# Exercise requirements
One part of the entries below is wanted: the lines from the one containing "PySem.Int.mod_eq_emod_of_pos (by omega), htn, pow_succ]" through the one containing "have hx : (x". Write those out exactly and nothing else.

# Recorded data

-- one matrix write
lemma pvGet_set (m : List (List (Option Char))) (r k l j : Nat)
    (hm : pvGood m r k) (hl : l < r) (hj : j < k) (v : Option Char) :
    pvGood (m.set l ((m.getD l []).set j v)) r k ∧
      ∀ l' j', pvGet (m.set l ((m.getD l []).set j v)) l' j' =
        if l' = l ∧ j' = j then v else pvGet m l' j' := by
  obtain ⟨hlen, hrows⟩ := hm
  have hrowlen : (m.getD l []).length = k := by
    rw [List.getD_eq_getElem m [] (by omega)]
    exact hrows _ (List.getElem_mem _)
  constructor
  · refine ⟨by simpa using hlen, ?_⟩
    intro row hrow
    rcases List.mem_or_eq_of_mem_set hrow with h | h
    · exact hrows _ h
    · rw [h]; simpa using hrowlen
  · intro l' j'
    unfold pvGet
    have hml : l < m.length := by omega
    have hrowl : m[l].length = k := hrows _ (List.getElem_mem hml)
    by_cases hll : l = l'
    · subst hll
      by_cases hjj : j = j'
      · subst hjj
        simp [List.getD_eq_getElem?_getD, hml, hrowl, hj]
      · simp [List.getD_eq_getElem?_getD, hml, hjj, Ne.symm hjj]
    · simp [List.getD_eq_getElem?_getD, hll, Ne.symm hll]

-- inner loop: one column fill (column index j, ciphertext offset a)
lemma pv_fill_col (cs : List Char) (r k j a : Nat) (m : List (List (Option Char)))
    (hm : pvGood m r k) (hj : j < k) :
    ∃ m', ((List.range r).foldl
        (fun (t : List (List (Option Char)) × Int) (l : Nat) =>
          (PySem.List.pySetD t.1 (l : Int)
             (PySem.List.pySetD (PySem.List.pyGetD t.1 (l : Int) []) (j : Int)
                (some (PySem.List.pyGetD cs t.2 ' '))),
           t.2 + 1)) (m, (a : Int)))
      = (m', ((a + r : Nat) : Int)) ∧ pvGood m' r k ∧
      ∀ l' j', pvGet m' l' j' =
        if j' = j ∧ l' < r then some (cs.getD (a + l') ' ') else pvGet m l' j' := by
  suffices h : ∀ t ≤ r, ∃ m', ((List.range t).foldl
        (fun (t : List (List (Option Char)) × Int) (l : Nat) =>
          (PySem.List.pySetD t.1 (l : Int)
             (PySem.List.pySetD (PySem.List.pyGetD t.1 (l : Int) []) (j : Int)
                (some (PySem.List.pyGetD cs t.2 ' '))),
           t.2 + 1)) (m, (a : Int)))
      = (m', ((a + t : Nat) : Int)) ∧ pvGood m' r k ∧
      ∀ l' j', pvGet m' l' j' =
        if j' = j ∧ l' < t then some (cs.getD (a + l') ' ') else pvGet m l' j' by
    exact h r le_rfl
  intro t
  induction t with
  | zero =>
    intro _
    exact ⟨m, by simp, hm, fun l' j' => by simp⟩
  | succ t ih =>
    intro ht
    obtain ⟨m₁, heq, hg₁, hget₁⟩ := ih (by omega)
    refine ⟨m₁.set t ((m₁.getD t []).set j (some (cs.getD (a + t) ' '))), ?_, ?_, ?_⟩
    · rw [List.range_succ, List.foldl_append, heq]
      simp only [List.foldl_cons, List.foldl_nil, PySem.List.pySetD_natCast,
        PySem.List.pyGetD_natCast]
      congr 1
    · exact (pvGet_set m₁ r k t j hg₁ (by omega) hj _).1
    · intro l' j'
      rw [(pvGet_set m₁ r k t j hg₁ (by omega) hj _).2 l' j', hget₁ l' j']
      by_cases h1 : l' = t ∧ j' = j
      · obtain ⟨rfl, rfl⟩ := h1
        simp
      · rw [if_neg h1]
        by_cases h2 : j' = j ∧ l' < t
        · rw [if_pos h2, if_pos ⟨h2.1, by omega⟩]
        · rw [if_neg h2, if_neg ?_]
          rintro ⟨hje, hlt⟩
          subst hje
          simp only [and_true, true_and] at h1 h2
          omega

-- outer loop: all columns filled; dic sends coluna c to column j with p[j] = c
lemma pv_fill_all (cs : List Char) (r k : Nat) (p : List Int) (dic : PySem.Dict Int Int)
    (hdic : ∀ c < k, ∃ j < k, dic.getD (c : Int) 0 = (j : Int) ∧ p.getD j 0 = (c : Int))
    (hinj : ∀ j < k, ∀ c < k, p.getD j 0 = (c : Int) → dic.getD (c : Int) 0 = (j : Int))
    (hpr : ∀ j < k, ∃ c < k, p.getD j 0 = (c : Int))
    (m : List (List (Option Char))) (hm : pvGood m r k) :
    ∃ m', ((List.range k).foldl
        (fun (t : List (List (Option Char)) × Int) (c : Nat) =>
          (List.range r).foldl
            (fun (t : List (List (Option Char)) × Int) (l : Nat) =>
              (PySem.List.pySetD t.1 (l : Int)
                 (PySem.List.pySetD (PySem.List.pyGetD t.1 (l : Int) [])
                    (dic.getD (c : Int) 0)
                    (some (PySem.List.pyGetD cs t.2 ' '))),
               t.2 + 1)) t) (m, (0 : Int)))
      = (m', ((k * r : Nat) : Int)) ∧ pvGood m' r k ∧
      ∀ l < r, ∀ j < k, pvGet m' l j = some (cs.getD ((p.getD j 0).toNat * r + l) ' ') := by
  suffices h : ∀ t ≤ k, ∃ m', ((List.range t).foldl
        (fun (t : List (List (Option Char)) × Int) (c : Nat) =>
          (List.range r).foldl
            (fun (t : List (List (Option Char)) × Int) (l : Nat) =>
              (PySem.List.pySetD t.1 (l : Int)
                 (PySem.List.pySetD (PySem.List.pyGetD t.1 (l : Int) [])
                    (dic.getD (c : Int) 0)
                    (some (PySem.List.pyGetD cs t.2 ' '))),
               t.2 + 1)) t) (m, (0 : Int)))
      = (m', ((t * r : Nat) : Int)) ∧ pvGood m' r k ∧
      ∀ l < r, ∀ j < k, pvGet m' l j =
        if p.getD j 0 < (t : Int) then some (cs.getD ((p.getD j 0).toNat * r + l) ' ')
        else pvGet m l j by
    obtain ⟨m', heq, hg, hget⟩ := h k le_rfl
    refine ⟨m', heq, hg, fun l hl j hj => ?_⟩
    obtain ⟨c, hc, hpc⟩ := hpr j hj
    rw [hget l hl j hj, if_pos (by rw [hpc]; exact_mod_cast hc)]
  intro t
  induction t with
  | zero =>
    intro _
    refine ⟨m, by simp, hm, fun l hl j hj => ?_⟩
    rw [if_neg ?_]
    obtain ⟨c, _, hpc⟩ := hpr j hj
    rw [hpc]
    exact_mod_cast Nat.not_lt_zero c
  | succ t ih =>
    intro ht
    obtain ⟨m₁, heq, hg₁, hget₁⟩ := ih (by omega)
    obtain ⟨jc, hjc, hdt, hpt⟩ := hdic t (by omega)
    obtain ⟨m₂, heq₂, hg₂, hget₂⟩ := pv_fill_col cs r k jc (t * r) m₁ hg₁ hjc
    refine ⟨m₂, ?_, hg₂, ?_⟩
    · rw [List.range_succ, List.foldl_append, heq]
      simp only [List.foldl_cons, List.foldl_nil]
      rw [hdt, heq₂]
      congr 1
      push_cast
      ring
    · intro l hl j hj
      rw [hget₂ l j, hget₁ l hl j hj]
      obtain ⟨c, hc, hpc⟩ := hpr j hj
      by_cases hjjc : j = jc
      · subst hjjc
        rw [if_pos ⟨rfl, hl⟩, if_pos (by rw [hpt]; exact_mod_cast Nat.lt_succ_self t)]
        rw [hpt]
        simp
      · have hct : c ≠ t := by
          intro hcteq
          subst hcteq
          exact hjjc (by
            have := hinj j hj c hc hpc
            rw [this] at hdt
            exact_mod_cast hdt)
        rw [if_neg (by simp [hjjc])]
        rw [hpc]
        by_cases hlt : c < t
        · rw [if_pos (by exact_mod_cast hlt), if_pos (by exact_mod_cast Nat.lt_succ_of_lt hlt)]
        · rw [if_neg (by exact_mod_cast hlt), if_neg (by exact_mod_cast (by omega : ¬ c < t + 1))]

==

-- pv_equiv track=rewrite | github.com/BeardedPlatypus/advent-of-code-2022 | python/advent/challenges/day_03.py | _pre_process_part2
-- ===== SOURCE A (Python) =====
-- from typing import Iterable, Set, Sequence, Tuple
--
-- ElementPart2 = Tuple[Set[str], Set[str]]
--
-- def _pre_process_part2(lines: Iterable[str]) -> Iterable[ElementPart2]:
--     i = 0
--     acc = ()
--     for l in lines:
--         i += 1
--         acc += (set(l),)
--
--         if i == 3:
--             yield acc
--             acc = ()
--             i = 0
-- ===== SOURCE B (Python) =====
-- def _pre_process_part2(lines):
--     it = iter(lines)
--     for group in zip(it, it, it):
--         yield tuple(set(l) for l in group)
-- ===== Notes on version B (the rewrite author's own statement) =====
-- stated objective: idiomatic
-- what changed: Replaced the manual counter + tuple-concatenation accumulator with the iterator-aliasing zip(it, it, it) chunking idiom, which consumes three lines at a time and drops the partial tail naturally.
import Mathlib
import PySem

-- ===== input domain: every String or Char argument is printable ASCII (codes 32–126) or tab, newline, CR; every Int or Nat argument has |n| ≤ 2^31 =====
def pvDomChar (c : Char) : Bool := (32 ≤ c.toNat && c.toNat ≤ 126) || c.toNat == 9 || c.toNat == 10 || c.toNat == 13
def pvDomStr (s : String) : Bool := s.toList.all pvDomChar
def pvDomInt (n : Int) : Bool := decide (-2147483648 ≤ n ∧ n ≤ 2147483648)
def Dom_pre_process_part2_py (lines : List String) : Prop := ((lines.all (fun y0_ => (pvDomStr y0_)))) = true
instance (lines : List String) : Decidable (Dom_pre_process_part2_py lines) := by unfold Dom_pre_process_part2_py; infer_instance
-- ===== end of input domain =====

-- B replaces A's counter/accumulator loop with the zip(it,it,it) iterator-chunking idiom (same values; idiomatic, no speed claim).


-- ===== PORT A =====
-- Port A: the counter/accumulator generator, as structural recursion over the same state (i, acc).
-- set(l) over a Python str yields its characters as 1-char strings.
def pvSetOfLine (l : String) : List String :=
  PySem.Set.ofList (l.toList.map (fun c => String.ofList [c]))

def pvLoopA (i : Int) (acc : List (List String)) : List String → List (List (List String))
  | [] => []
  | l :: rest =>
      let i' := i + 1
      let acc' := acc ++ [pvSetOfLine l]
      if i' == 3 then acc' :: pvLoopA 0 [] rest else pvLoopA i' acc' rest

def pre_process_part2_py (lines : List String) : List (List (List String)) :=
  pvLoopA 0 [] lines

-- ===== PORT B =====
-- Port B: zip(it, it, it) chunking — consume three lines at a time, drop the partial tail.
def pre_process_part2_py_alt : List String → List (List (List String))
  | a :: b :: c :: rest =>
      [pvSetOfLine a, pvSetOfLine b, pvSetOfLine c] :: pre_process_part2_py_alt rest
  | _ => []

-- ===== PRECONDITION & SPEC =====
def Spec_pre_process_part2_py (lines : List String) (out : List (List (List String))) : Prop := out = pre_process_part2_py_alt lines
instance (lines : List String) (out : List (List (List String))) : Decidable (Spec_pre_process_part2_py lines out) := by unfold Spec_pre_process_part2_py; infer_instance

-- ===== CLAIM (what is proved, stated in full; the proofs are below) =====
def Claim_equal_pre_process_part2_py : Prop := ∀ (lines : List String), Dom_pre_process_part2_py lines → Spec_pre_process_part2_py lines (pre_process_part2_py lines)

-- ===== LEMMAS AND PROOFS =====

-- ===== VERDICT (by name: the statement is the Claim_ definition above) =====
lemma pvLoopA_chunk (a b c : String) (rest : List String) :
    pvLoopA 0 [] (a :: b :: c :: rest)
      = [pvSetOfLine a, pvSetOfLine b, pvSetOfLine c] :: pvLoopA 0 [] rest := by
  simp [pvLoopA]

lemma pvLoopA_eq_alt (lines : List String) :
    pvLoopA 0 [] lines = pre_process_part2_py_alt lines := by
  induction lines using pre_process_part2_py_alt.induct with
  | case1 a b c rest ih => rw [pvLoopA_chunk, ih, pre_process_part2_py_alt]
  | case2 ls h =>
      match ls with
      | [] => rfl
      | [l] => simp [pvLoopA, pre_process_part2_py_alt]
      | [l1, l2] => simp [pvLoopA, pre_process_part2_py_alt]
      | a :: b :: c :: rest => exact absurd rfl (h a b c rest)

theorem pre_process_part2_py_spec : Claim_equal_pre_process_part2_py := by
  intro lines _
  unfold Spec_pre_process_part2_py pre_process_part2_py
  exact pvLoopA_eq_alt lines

...

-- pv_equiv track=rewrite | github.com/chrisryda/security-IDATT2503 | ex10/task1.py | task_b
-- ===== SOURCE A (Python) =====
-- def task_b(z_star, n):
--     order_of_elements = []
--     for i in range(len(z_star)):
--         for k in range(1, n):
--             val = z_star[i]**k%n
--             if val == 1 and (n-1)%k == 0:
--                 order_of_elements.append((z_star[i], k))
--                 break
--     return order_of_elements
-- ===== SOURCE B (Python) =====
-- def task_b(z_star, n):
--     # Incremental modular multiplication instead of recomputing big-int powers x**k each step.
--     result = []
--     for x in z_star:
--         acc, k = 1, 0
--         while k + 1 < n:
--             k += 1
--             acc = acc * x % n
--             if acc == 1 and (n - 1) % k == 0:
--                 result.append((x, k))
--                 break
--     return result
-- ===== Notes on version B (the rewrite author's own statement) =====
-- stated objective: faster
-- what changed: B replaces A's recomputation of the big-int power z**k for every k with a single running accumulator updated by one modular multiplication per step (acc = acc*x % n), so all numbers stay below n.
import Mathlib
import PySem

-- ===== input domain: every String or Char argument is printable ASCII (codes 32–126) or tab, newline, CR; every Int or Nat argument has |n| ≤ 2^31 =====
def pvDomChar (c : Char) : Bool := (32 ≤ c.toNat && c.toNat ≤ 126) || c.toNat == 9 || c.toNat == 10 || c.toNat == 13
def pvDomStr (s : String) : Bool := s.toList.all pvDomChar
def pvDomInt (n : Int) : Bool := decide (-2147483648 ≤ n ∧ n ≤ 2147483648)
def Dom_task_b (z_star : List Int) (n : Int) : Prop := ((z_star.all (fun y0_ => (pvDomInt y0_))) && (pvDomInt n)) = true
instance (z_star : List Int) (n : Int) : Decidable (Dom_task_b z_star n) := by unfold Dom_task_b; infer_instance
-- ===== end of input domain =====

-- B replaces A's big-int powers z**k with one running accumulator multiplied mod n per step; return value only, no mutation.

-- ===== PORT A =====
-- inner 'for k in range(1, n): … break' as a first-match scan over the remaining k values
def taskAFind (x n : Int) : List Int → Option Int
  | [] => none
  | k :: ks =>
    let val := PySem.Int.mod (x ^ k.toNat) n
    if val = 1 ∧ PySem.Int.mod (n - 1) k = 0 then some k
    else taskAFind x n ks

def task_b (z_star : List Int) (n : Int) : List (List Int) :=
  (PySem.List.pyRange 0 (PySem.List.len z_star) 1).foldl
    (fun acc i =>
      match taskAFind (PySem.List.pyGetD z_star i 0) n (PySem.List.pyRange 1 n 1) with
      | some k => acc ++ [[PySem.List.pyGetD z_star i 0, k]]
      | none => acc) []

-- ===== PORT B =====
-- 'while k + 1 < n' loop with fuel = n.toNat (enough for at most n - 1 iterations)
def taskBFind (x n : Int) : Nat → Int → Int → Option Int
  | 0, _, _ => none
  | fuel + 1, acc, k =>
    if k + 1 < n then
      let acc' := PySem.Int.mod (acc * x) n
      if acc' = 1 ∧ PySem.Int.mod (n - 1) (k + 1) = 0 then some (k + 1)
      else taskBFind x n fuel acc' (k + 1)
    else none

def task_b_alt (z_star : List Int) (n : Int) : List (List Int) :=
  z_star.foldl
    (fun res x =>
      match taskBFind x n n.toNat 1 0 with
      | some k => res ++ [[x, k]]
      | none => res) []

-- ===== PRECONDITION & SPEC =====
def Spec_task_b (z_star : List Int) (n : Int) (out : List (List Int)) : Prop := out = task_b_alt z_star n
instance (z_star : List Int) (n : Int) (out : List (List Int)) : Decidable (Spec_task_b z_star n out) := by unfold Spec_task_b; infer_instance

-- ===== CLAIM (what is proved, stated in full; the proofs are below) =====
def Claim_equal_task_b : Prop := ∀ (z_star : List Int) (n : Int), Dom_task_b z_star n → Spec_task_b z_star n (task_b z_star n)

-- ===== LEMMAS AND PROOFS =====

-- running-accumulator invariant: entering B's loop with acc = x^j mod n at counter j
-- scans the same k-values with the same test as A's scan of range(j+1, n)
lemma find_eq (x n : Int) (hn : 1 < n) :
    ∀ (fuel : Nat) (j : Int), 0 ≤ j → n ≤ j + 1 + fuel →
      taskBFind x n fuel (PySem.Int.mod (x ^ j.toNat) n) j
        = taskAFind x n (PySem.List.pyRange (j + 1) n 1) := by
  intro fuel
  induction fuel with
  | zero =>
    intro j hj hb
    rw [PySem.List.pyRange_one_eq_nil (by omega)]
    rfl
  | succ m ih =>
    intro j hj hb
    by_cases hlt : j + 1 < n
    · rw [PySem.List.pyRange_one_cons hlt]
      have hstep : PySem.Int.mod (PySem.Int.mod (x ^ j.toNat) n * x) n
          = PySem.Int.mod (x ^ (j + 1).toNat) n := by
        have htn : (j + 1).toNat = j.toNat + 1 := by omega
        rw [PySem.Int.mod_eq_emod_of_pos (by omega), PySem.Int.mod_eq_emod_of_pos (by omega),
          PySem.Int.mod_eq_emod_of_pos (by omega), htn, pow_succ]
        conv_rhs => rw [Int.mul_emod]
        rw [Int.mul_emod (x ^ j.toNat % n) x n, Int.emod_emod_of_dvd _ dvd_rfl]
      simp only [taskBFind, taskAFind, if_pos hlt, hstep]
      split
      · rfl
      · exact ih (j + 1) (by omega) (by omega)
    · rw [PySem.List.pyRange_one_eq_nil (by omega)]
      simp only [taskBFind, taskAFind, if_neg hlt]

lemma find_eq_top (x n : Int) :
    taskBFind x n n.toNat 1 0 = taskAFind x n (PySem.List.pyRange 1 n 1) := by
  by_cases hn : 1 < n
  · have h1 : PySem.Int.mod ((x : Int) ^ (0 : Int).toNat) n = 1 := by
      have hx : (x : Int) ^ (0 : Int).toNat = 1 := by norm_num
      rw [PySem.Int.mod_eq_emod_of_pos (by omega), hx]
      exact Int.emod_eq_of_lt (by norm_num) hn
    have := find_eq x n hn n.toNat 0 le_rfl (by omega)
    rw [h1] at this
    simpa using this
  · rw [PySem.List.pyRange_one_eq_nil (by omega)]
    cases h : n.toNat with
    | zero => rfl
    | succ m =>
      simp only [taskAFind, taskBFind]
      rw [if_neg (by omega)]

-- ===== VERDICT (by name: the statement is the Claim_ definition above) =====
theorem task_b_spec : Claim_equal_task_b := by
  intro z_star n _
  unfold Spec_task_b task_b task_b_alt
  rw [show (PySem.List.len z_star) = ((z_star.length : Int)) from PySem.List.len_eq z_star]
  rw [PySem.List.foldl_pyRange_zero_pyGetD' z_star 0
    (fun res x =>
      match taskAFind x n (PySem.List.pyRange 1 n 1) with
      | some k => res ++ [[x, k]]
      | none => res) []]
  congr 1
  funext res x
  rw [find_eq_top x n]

# Exercise response
          PySem.Int.mod_eq_emod_of_pos (by omega), htn, pow_succ]
        conv_rhs => rw [Int.mul_emod]
        rw [Int.mul_emod (x ^ j.toNat % n) x n, Int.emod_emod_of_dvd _ dvd_rfl]
      simp only [taskBFind, taskAFind, if_pos hlt, hstep]
      split
      · rfl
      · exact ih (j + 1) (by omega) (by omega)
    · rw [PySem.List.pyRange_one_eq_nil (by omega)]
      simp only [taskBFind, taskAFind, if_neg hlt]

lemma find_eq_top (x n : Int) :
    taskBFind x n n.toNat 1 0 = taskAFind x n (PySem.List.pyRange 1 n 1) := by
  by_cases hn : 1 < n
  · have h1 : PySem.Int.mod ((x : Int) ^ (0 : Int).toNat) n = 1 := by
      have hx : (x : Int) ^ (0 : Int).toNat = 1 := by norm_num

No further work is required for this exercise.